Jeremy Clarkson: Fireable jerk or loveable (and valuable) curmudgeon?
BBC management faces conundrum after suspending star of Top Gear
Mar 12, 2015
By Todd Humber
The BBC is struggling with a very basic HR issue: What do you do with a top performer, who’s bringing in piles of cash, but is a bit of a jerk?
We’ve spilled a lot of ink in the pages of Canadian HR Reporter on toxic workplaces and the high toll bullies can take on things like engagement, morale and productivity. Yet we continue to hear countless stories of management turning a blind eye to misbehaviour precisely because the individual in question is a key contributor to the bottom line.
Now, we have an extremely high profile case study we can watch unfold. Jeremy Clarkson, the 54-year-old host of the popular Top Gear television series, has been suspended by the BBC after he allegedly punched a producer. It’s not the first time the star has landed in hot water — he’s offended pretty much every nation, plenty of individuals and more than a few special interest groups.
He’s kind of the Don Cherry of Great Britain in that way.
But full disclosure time: I like Jeremy Clarkson. A lot. Top Gear is one of my favourite television shows, and I’m not a petrol head. You don’t have to be a car lover to appreciate the slickly produced series, co-hosted by James May and Richard Hammond.
Clarkson is one of those beloved knuckleheads. I’m sure he’d be a complete pain to work with — but he’s clever, witty and entertaining. And the rapport he has with his co-hosts is legendary, almost “Rat Packish.” For years, his has been a classic tale of the ends justifying the means.
Last year, Clarkson was put on final warning by the BBC after he used racist language during the show’s filming — though the slur never made it on air. The broadcaster has already scrapped the remaining episodes from the current season, and the future of the show is up in the air.
The pressure on the BBC to reinstate Clarkson is enormous. The petition calling for him to be put back in the driver’s seat is the fastest growing petition the website change.org has ever hosted. As of Thursday morning, it had more than 725,000 signatures — and it’s still gaining momentum. In the time it took me to write this column, 4,000 more people signed the petition. (A competing petition on the same website to sack Clarkson had barely 5,000 signatures at the time of writing.)
Top Gear is watched by an astounding 350 million people around the world. On the brand front, one analyst told Reuters that the loss of Clarkson could prove very costly to the BBC.
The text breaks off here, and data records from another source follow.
-- pv_equiv track=rewrite | github.com/Tanser2024/Tanser-s_study_data | homework9/04123.py | dfs
-- ===== SOURCE A (Python) =====
-- directions = [(1, 2), (2, 1), (-1, 2), (-2, 1), (-1, -2), (-2, -1), (1, -2), (2, -1)]
--
-- def dfs(board, x, y, steps, total_steps, visited):
--     if steps == total_steps:
--         return 1
--     count = 0
--     for dx, dy in directions:
--         nx, ny = x + dx, y + dy
--         if 0 <= nx < len(board) and 0 <= ny < len(board[0]) and (nx, ny) not in visited:
--             count += dfs(board, nx, ny, steps + 1, total_steps, visited|{(nx,ny)})
--     return count
-- ===== SOURCE B (Python) =====
-- directions = [(1, 2), (2, 1), (-1, 2), (-2, 1), (-1, -2), (-2, -1), (1, -2), (2, -1)]
--
-- def dfs(board, x, y, steps, total_steps, visited):
--     count = 0
--     stack = [(x, y, steps, visited)]
--     while stack:
--         cx, cy, cs, cv = stack.pop()
--         if cs == total_steps:
--             count += 1
--             continue
--         for dx, dy in directions:
--             nx, ny = cx + dx, cy + dy
--             if 0 <= nx < len(board) and 0 <= ny < len(board[0]) and (nx, ny) not in cv:
--                 stack.append((nx, ny, cs + 1, cv | {(nx, ny)}))
--     return count
-- ===== Notes on version B (the rewrite author's own statement) =====
-- stated objective: alternative
-- what changed: Replaced the recursive DFS with an iterative worklist loop: a stack of (x, y, steps, visited) states is popped and expanded in place, accumulating the count in a single variable instead of summing recursive return values.
import Mathlib
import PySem

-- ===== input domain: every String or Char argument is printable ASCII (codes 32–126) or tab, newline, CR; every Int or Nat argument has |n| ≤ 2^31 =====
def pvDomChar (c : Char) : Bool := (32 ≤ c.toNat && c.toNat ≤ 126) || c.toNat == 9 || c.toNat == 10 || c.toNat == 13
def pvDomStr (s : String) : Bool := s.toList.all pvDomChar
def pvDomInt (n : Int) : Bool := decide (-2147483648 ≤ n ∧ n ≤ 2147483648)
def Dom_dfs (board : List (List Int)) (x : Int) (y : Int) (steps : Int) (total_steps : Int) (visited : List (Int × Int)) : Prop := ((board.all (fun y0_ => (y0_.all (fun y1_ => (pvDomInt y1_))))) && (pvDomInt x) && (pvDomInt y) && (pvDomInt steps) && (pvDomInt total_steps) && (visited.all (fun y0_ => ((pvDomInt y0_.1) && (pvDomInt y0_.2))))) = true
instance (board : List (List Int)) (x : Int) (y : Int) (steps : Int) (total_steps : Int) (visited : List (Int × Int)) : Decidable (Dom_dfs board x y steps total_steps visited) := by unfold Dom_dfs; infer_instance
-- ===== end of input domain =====

-- ===== PORT A =====
-- B replaces A's recursive DFS with an explicit worklist (stack) loop accumulating a counter (objective: alternative decomposition, same cost).
-- Both ports carry a Nat fuel (rows*cols+1) as a totality guard only: the recursion/worklist depth is bounded by the
-- number of board cells, since every recursive step adds a fresh in-bounds cell to `visited`, so the guard never fires
-- on inputs where the Python returns.
def pvDirections : List (Int × Int) := [(1, 2), (2, 1), (-1, 2), (-2, 1), (-1, -2), (-2, -1), (1, -2), (2, -1)]

def dfsAux (board : List (List Int)) (total_steps : Int) (f : Nat) (x y steps : Int) (visited : List (Int × Int)) : Int :=
  if steps = total_steps then 1
  else
    match f with
    | 0 => 0
    | f' + 1 =>
      pvDirections.foldl (fun count d =>
        let nx := x + d.1
        let ny := y + d.2
        if 0 ≤ nx ∧ nx < (board.length : Int) ∧ 0 ≤ ny ∧ ny < ((board.headD []).length : Int) ∧ (nx, ny) ∉ visited
        then count + dfsAux board total_steps f' nx ny (steps + 1) (PySem.Set.add visited (nx, ny))
        else count) 0
termination_by structural f

def dfs (board : List (List Int)) (x : Int) (y : Int) (steps : Int) (total_steps : Int) (visited : List (Int × Int)) : Int :=
  dfsAux board total_steps (board.length * (board.headD []).length + 1) x y steps visited

-- ===== PORT B =====
-- a pushed state: (nx, ny, cs+1, cv ∪ {(nx,ny)}, remaining fuel)
def pvChildren (board : List (List Int)) (cx cy cs : Int) (cv : List (Int × Int)) (f : Nat) :
    List (Int × Int × Int × List (Int × Int) × Nat) :=
  pvDirections.filterMap (fun d =>
    let nx := cx + d.1
    let ny := cy + d.2
    if 0 ≤ nx ∧ nx < (board.length : Int) ∧ 0 ≤ ny ∧ ny < ((board.headD []).length : Int) ∧ (nx, ny) ∉ cv
    then some (nx, ny, cs + 1, PySem.Set.add cv (nx, ny), f)
    else none)

-- worklist measure; the lemmas below are cited by pvLoop's decreasing_by (proofs kept small by hand)
def pvMeasure : List (Int × Int × Int × List (Int × Int) × Nat) → Nat
  | [] => 0
  | s :: rest => 9 ^ s.2.2.2.2 + pvMeasure rest

theorem pv_measure_tail_lt (s : Int × Int × Int × List (Int × Int) × Nat)
    (rest : List (Int × Int × Int × List (Int × Int) × Nat)) :
    pvMeasure rest < pvMeasure (s :: rest) :=
  Nat.lt_add_of_pos_left (Nat.pow_pos (by decide))

theorem pv_filterMap_measure_le (f' : Nat) (g : (Int × Int) → Option (Int × Int × Int × List (Int × Int) × Nat))
    (hg : ∀ d s, g d = some s → s.2.2.2.2 = f') :
    ∀ (l : List (Int × Int)), pvMeasure (l.filterMap g) ≤ l.length * 9 ^ f' := by
  intro l
  induction l with
  | nil => exact Nat.zero_le _
  | cons a t ih =>
    rw [List.filterMap_cons, List.length_cons, Nat.succ_mul]
    cases hga : g a with
    | none => exact Nat.le_trans ih (Nat.le_add_right _ _)
    | some s =>
      rw [pvMeasure, hg a s hga, Nat.add_comm (t.length * 9 ^ f') (9 ^ f')]
      exact Nat.add_le_add_left ih _

theorem pv_measure_append (a b : List (Int × Int × Int × List (Int × Int) × Nat)) :
    pvMeasure (a ++ b) = pvMeasure a + pvMeasure b := by
  induction a with
  | nil => exact (Nat.zero_add _).symm
  | cons s t ih => rw [List.cons_append, pvMeasure, pvMeasure, ih, Nat.add_assoc]

theorem pv_measure_children_lt (board : List (List Int)) (cx cy cs : Int)
    (cv : List (Int × Int)) (f' : Nat) (rest : List (Int × Int × Int × List (Int × Int) × Nat)) :
    pvMeasure (pvChildren board cx cy cs cv f' ++ rest) < pvMeasure ((cx, cy, cs, cv, f' + 1) :: rest) := by
  rw [pv_measure_append, pvMeasure]
  refine Nat.add_lt_add_right ?_ (pvMeasure rest)
  refine Nat.lt_of_le_of_lt (pv_filterMap_measure_le f' _ ?_ pvDirections) ?_
  · intro d s h
    simp only at h
    split at h
    · cases h; rfl
    · cases h
  · rw [Nat.pow_succ, Nat.mul_comm (9 ^ f') 9]
    exact Nat.mul_lt_mul_of_lt_of_le (by decide) (Nat.le_refl _) (Nat.pow_pos (by decide))

def pvLoop (board : List (List Int)) (total_steps : Int) :
    List (Int × Int × Int × List (Int × Int) × Nat) → Int → Int
  | [], count => count
  | (cx, cy, cs, cv, f) :: rest, count =>
    if cs = total_steps then pvLoop board total_steps rest (count + 1)
    else
      match f with
      | 0 => pvLoop board total_steps rest count
      | f' + 1 => pvLoop board total_steps (pvChildren board cx cy cs cv f' ++ rest) count
  termination_by stack _ => pvMeasure stack
  decreasing_by
  · exact pv_measure_tail_lt _ _
  · exact pv_measure_tail_lt _ _
  · exact pv_measure_children_lt board cx cy cs cv f' rest

def dfs_alt (board : List (List Int)) (x : Int) (y : Int) (steps : Int) (total_steps : Int) (visited : List (Int × Int)) : Int :=
  pvLoop board total_steps [(x, y, steps, visited, board.length * (board.headD []).length + 1)] 0

-- ===== PRECONDITION & SPEC =====
def Spec_dfs (board : List (List Int)) (x : Int) (y : Int) (steps : Int) (total_steps : Int) (visited : List (Int × Int)) (out : Int) : Prop := out = dfs_alt board x y steps total_steps visited
instance (board : List (List Int)) (x : Int) (y : Int) (steps : Int) (total_steps : Int) (visited : List (Int × Int)) (out : Int) : Decidable (Spec_dfs board x y steps total_steps visited out) := by unfold Spec_dfs; infer_instance

-- ===== CLAIM (what is proved, stated in full; the proofs are below) =====
def Claim_equal_dfs : Prop := ∀ (board : List (List Int)) (x : Int) (y : Int) (steps : Int) (total_steps : Int) (visited : List (Int × Int)), Dom_dfs board x y steps total_steps visited → Spec_dfs board x y steps total_steps visited (dfs board x y steps total_steps visited)

-- ===== LEMMAS AND PROOFS =====

-- generic: a foldl that conditionally adds equals the sum over the matching filterMap
theorem pv_foldl_filterMap_sum {alpha beta : Type} (p : alpha → Prop) [DecidablePred p]
    (h : alpha → beta) (k : beta → Int) (g : alpha → Int) (hk : ∀ d, k (h d) = g d) :
    ∀ (l : List alpha) (acc : Int),
      l.foldl (fun c d => if p d then c + g d else c) acc
        = acc + ((l.filterMap (fun d => if p d then some (h d) else none)).map k).sum := by
  intro l
  induction l with
  | nil => simp
  | cons a t ih =>
    intro acc
    by_cases hp : p a <;> simp [hp, ih, hk] <;> ring

-- one unfolding of the recursion equals the sum of dfsAux over the pushed child states
theorem pv_dfsAux_succ (board : List (List Int)) (total_steps : Int) (f : Nat)
    (x y steps : Int) (visited : List (Int × Int)) (hs : ¬ steps = total_steps) :
    dfsAux board total_steps (f + 1) x y steps visited
      = ((pvChildren board x y steps visited f).map
          (fun s => dfsAux board total_steps s.2.2.2.2 s.1 s.2.1 s.2.2.1 s.2.2.2.1)).sum := by
  rw [dfsAux]
  simp only [hs, if_false]
  exact (pv_foldl_filterMap_sum
    (fun d => 0 ≤ x + d.1 ∧ x + d.1 < (board.length : Int) ∧ 0 ≤ y + d.2 ∧ y + d.2 < ((board.headD []).length : Int) ∧ (x + d.1, y + d.2) ∉ visited)
    (fun d => (x + d.1, y + d.2, steps + 1, PySem.Set.add visited (x + d.1, y + d.2), f))
    (fun s => dfsAux board total_steps s.2.2.2.2 s.1 s.2.1 s.2.2.1 s.2.2.2.1)
    (fun d => dfsAux board total_steps f (x + d.1) (y + d.2) (steps + 1) (PySem.Set.add visited (x + d.1, y + d.2)))
    (fun d => rfl) pvDirections 0).trans (zero_add _)

-- the worklist loop computes the accumulator plus the sum of dfsAux over the stack
theorem pv_loop_eq_sum (board : List (List Int)) (total_steps : Int) :
    ∀ (stack : List (Int × Int × Int × List (Int × Int) × Nat)) (count : Int),
      pvLoop board total_steps stack count
        = count + (stack.map
            (fun s => dfsAux board total_steps s.2.2.2.2 s.1 s.2.1 s.2.2.1 s.2.2.2.1)).sum := by
  intro stack count
  induction stack, count using pvLoop.induct board total_steps with
  | case1 count => simp [pvLoop]
  | case2 cx cy cv f rest count ih =>
    rw [pvLoop.eq_def]
    simp only [ih, List.map_cons, List.sum_cons]
    rw [dfsAux.eq_def]
    simp only [eq_self_iff_true, if_true]
    ring
  | case3 cx cy cs cv rest count hne ih =>
    rw [pvLoop.eq_def]
    simp only [if_neg hne, ih, List.map_cons, List.sum_cons]
    rw [dfsAux.eq_def]
    simp only [if_neg hne]
    omega
  | case4 cx cy cs cv rest count hne f' ih =>
    rw [pvLoop.eq_def]
    simp only [if_neg hne, ih, List.map_append, List.sum_append, List.map_cons, List.sum_cons]
    rw [pv_dfsAux_succ board total_steps f' cx cy cs cv hne]
    try omega
    try ring

-- ===== VERDICT (by name: the statement is the Claim_ definition above) =====
theorem dfs_spec : Claim_equal_dfs := by
  intro board x y steps total_steps visited _
  unfold Spec_dfs dfs dfs_alt
  rw [pv_loop_eq_sum]
  simp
“For the Top Gear brand, specifically, it would almost certainly have a detrimental affect because he in effect is the show,” said Robert Haigh. “It’s hard to see that they would be able to replicate the show in its current form — they could maybe relaunch it, but it wouldn’t be quite the same show and it’s hard to imagine it having the same popularity.”
As for Clarkson, he hasn’t exactly been apologetic — though he did tell reporters he has regrets after getting into what has been widely called a “fracus” with a producer.
Top Gear earns the BBC more than 150 million pounds ($284 million Cdn) every year in foreign sales alone. But the BBC as a brand is worth far more — in excess of six billion pounds ($11.3 billion Cdn), according to Reuters. Does keeping Clarkson on staff damage the brand in excess of the revenue he brings in? That’s certainly part of the equation BBC management is weighing as they decide what to do with the erstwhile star.
It’s an interesting HR conundrum. There is no excuse for punching someone — it’s not only poor behaviour, it’s also a crime. Many jurisdictions across Canada have workplace violence laws and terminations have been upheld because of physical violence.
But when the accused is so pivotal to the business, it can muddy what would otherwise be a clear-cut decision. If the BBC reinstates him, other workers who were given “last chances” and were fired could decide to sue. It also sets a poor precedent for other workers and sends a message that some employees are above the rules.
On this side of the pond, the CBC didn’t hesitate to fire Jian Ghomeshi over allegations he was physically abusive to women — allegations that have yet to be proven in court — despite the fact he was one of their biggest stars.
One person pulling hard for Clarkson's reinstatement is his daughter Emily, but probably not for the reason you’re thinking.
“Oh god BBC, please take him back… he’s started cooking…” she tweeted. The apple didn’t fall far from the tree — that’s classic Clarkson humour.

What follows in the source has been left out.